Functions returning results of an unconstrained array type are
notoriously expensive.  Because the compiler cannot determine the size of
the result before hand, it cannot leave space for it in an ordinary stack
frame, so the result must be put somewhere else and then copied to its
final destination after the function returns.  Unless your compiler is
clever enough to realize that your local variable inside the function,
say Result, is the only variable used in a return statement, it will
probably copy twice: from Result to "somewhere else" and from "somewhere
else" to the variable in the calling subprogram to which you assign the
function result.

Here are some other experiments you could try: 

   1. Use a procedure

        procedure Multiply (Left, Right: in Matrix; Product: out Matrix);

      instead of a function.  (This makes the caller responsible for
      knowing the size of the result and declaring an object with those
      dimensions to be passed as the third actual parameter.)

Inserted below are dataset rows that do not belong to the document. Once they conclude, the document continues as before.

-- output characterizations: both ports as 'sorted (kept ++ combined-clauses)'
lemma A_out (lst : List (List String)) :
    combine_expressions lst
      = PySem.List.sorted (km (pvClauseSort lst) (remA (pvClauseSort lst))
            ++ (combsL (pvClauseSort lst)).map (fun x => [x]))
          (fun x => PySem.List.pyGetD x 0 "") false := by
  unfold combine_expressions
  dsimp only
  rw [← pvClauseSort_eq lst]
  set L := pvClauseSort lst with hL
  set E := PySem.List.enumerate L 0 with hE
  have hA : E.foldl (fun (acc : List Int × List String) p =>
      (PySem.List.enumerate (PySem.List.slice L (some p.1) (some (L.length : Int))) 0).foldl
        (fun acc2 q =>
          if p.2.length ≠ 2 ∨ q.2.length ≠ 2 then acc2
          else if (PySem.List.pyGetD p.2 0 "" = "!" ++ PySem.List.pyGetD q.2 1 "" ∧
                   PySem.List.pyGetD q.2 0 "" = "!" ++ PySem.List.pyGetD p.2 1 "") ∨
                  (PySem.List.pyGetD p.2 1 "" = "!" ++ PySem.List.pyGetD q.2 0 "" ∧
                   PySem.List.pyGetD q.2 1 "" = "!" ++ PySem.List.pyGetD p.2 0 "")
          then (acc2.1 ++ [p.1, q.1],
                acc2.2 ++ [PySem.Str.replace (PySem.List.pyGetD p.2 0 "") "!" "" ++ " & " ++
                           PySem.Str.replace (PySem.List.pyGetD q.2 0 "") "!" ""])
          else acc2) acc) ([], [])
      = (remA L, combsL L) := by
    rw [PySem.List.foldl_congr_mem _ _
        (fun (acc : List Int × List String) p =>
          (acc.1 ++ (Ftail L p.1.toNat p.2).flatMap (fun q => [p.1, q.1]),
           acc.2 ++ (Ftail L p.1.toNat p.2).map (fun q => combStr p.2 q.2)))
        ([], []) (fun acc p hp => stepA L acc p hp)]
    rw [foldl_pair_flat]
    unfold remA combsL
    rw [← hE]
    simp
  rw [hA]
  rw [map_sorted_final L ?_ (remA L) (combsL L)]
  · rw [keepf (remA L) E []]
    rfl
  · intro x hx
    rw [hL] at hx
    unfold pvClauseSort at hx
    rw [PySem.List.mem_sorted] at hx
    obtain ⟨c, _, rfl⟩ := List.mem_map.mp hx
    exact PySem.List.sorted_sorted c _

lemma B_out (lst : List (List String)) :
    combine_expressions_alt lst
      = PySem.List.sorted (km (pvClauseSort lst) (remB (pvClauseSort lst))
            ++ (combsL (pvClauseSort lst)).map (fun x => [x]))
          (fun x => PySem.List.pyGetD x 0 "") false := by
  unfold combine_expressions_alt
  dsimp only
  rw [← pvClauseSort_eq lst]
  set L := pvClauseSort lst with hL
  set E := PySem.List.enumerate L 0 with hE
  have hB : E.foldl (fun (acc : List Int × List String) p =>
      match p.2 with
      | [a, b] =>
        let partners := if PySem.Str.startswith a "!" then
            [["!" ++ b, PySem.Str.slice a (some 1) none]] else []
        let p2 := [PySem.Str.slice b (some 1) none, "!" ++ a]
        let partners := if PySem.Str.startswith b "!" ∧ p2 ∉ partners then
            partners ++ [p2] else partners
        let lists := partners.map (fun q =>
            (((E.foldl (fun (d : PySem.Dict (List String) (List Int)) kc =>
                d.modify kc.2 [] (· ++ [kc.1])) PySem.Dict.empty)).getD q []).filter
              (fun k => p.1 ≤ k))
        let cand := match lists with
          | [x] => x
          | [x, y] => bmerge x y
          | _ => []
        cand.foldl (fun acc2 k =>
          (acc2.1 ++ [p.1, k],
           acc2.2 ++ [PySem.Str.replace a "!" "" ++ " & " ++
                      PySem.Str.replace (PySem.List.pyGetD (PySem.List.pyGetD L k []) 0 "") "!" ""]))
          acc
      | _ => acc) ([], [])
      = (remB L, combsL L) := by
    rw [PySem.List.foldl_congr_mem _ _
        (fun (acc : List Int × List String) p =>
          (acc.1 ++ (Ftail L p.1.toNat p.2).flatMap (fun q => [p.1, q.1 + p.1]),
           acc.2 ++ (Ftail L p.1.toNat p.2).map (fun q => combStr p.2 q.2)))
        ([], []) (fun acc p hp => stepB L acc p hp)]
    rw [foldl_pair_flat]
    unfold remB combsL
    rw [← hE]
    simp
  rw [hB]
  rw [keepf (remB L) E []]
  rfl

lemma D_iff (lst : List (List String)) :
    D_combine_expressions lst ↔
      ¬ (PySem.List.sorted (km (pvClauseSort lst) (remA (pvClauseSort lst)))
            (fun x => PySem.List.pyGetD x 0 "") false
          = PySem.List.sorted (km (pvClauseSort lst) (remB (pvClauseSort lst)))
            (fun x => PySem.List.pyGetD x 0 "") false) := by
  simp only [D_combine_expressions, pvKept, km]
  rw [pvRem_eq_A, pvRem_eq_B, key_eq]

-- ===== VERDICT (by name: the statement is the Claim_ definition above) =====
theorem combine_expressions_spec : Claim_unchanged_combine_expressions := by
  intro lst _hdom _hpre hnD
  rw [A_out, B_out]
  exact (sorted_append_cancel _ _ _ _).mpr
    (not_not.mp (fun hx => hnD ((D_iff lst).mpr hx)))

theorem combine_expressions_changed : Claim_changed_combine_expressions := by
  unfold Claim_changed_combine_expressions
  refine ⟨by decide, by decide, ?_, ?_, ?_, by decide⟩
  · unfold D_combine_expressions pvKept pvClauseSort pvDiffWitness_combine_expressions
    simp only [sorted_str_bridge]
    decide
  · unfold combine_expressions pvDiffWitness_combine_expressions
      pvDiffWitnessOut_combine_expressions
    simp only [sorted_str_bridge]
    decide
  · unfold combine_expressions_alt pvDiffWitness_combine_expressions
      pvDiffWitnessOut_combine_expressions
    simp only [sorted_str_bridge]
    decide

theorem combine_expressions_tight : Claim_exact_combine_expressions := by
  intro lst _hdom _hpre hD heq
  rw [A_out, B_out] at heq
  exact (D_iff lst).mp hD ((sorted_append_cancel _ _ _ _).mp heq)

   2. (Poor SW engineering, but a worthwhile experiment:)  Restrict your
      function to work with a CONSTRAINED array subtype: 

         subtype Matrix_15 is Matrix (1 .. 15, 1 .. 15);
         function  "*"
            (Left : in Matrix_15; Right : in Matrix_15) return Matrix_15;

|> Multiplying two 15 by 15 matrices 10_000 times using this function
|> takes about 55 seconds on my machine.  The algorithm is the obvious
|> one: loop over rows and columns, add up the appropriate products and
|> assign them.
|>
|> I then "inlined" this function: rather than using "*", I put the code
|> for "*" directly into my 10_000 times loop, of course renaming Left
|> and Right to the names of my matrices, and assigning directly to the
|> matrix which is to hold the answer.  In this way I eliminated the
|> function calling overhead.  Using this method, multiplying two 15 by
|> 15 matrices 10_000 times takes about 44 seconds.

If you wrote

    for I in Left'Range(1) loop
       for J in Right'Range(2) loop
          for K in Left'Range(2) loop
             Ultimate_Target(I,J) :=
                Ultimate_Target(I,J) + Left(I,K) * Right(K,J);
          end loop;
       end loop;
    end loop;

rather than

    for I in Left'Range(1) loop
       for J in Right'Range(2) loop
          for K in Left'Range(2) loop
             Result(I,J) := Result(I,J) + Left(I,K) * Right(K,J);
          end loop;
       end loop;
    end loop;
    Ultimate_Target := Result;

(as seems sensible) then you eliminated more than the function-call
overhead:  You also eliminated the overhead that was originally
associated with the ":=" in

   Ultimate_Result := Left * Right;

|> All this was done with optimisation (-O3) and -gnatp (i.e. no range
|> checking etc).
|>
|> In summary: 55 seconds with function calling overhead.
|>             44 seconds without function calling overhead.
|>
|> Now, a 15 by 15 matrix means 225 entries.  225 entries at,
|> say, 8 bytes an entry makes a bit less than 2k.  So, depending on
|> whether GNAT takes function parameters by reference or by copy,
|> this makes anything between 2k and, say, 10k bytes to be copied
|> on each function call.
|>
|> Does this explain the time difference?  It shouldn't!  The amount
|> of time spent copying memory should be completely overwhelmed by
|> the amount of time taken to do the floating point operations!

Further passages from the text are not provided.